> EXERCISE REQUIREMENTS
In the records below, find the line that contains "(h1 : i < (xs.length : Int)) : PySem.List.pyGet?" and the line that contains "pvSet g a b v = g.set (pvPhys g.length a)", then retype exactly those two lines and every line between them.

Data extracted from a collection
======
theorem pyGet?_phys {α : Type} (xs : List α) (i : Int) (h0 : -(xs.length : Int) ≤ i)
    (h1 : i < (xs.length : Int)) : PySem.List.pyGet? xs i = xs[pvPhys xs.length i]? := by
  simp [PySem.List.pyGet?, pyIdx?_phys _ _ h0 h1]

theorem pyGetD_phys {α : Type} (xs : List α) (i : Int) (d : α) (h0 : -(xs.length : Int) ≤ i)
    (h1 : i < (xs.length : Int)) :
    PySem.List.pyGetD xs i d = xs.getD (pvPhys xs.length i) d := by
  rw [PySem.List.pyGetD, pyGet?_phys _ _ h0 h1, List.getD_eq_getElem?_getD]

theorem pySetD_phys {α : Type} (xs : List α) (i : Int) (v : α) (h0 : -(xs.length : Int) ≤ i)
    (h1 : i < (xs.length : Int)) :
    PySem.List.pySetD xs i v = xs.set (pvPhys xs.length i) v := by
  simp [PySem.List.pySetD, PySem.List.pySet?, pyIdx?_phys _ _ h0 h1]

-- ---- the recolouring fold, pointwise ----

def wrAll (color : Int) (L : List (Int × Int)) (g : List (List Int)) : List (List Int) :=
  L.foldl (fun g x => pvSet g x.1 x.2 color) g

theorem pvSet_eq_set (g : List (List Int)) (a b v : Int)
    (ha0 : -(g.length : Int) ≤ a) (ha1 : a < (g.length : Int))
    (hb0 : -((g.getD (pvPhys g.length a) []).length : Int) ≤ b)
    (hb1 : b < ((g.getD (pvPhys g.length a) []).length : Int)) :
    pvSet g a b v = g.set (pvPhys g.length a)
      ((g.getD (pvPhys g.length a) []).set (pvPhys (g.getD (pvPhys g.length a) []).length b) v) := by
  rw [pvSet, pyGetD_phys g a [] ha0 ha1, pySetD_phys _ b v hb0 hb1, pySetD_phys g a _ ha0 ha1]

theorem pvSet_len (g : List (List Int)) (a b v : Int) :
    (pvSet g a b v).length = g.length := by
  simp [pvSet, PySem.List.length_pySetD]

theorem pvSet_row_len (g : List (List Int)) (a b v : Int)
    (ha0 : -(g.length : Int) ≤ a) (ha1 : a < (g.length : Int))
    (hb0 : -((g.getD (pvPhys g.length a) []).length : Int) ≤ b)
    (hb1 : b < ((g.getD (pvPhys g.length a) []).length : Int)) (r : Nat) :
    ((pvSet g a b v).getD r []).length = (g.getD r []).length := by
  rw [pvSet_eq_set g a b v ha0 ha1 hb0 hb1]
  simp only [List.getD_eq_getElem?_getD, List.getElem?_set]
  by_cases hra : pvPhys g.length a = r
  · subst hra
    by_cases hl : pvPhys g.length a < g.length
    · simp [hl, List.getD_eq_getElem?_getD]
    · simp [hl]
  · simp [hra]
======
> EXERCISE SOLUTION
    (h1 : i < (xs.length : Int)) : PySem.List.pyGet? xs i = xs[pvPhys xs.length i]? := by
  simp [PySem.List.pyGet?, pyIdx?_phys _ _ h0 h1]

theorem pyGetD_phys {α : Type} (xs : List α) (i : Int) (d : α) (h0 : -(xs.length : Int) ≤ i)
    (h1 : i < (xs.length : Int)) :
    PySem.List.pyGetD xs i d = xs.getD (pvPhys xs.length i) d := by
  rw [PySem.List.pyGetD, pyGet?_phys _ _ h0 h1, List.getD_eq_getElem?_getD]

theorem pySetD_phys {α : Type} (xs : List α) (i : Int) (v : α) (h0 : -(xs.length : Int) ≤ i)
    (h1 : i < (xs.length : Int)) :
    PySem.List.pySetD xs i v = xs.set (pvPhys xs.length i) v := by
  simp [PySem.List.pySetD, PySem.List.pySet?, pyIdx?_phys _ _ h0 h1]

-- ---- the recolouring fold, pointwise ----

def wrAll (color : Int) (L : List (Int × Int)) (g : List (List Int)) : List (List Int) :=
  L.foldl (fun g x => pvSet g x.1 x.2 color) g

theorem pvSet_eq_set (g : List (List Int)) (a b v : Int)
    (ha0 : -(g.length : Int) ≤ a) (ha1 : a < (g.length : Int))
    (hb0 : -((g.getD (pvPhys g.length a) []).length : Int) ≤ b)
    (hb1 : b < ((g.getD (pvPhys g.length a) []).length : Int)) :
    pvSet g a b v = g.set (pvPhys g.length a)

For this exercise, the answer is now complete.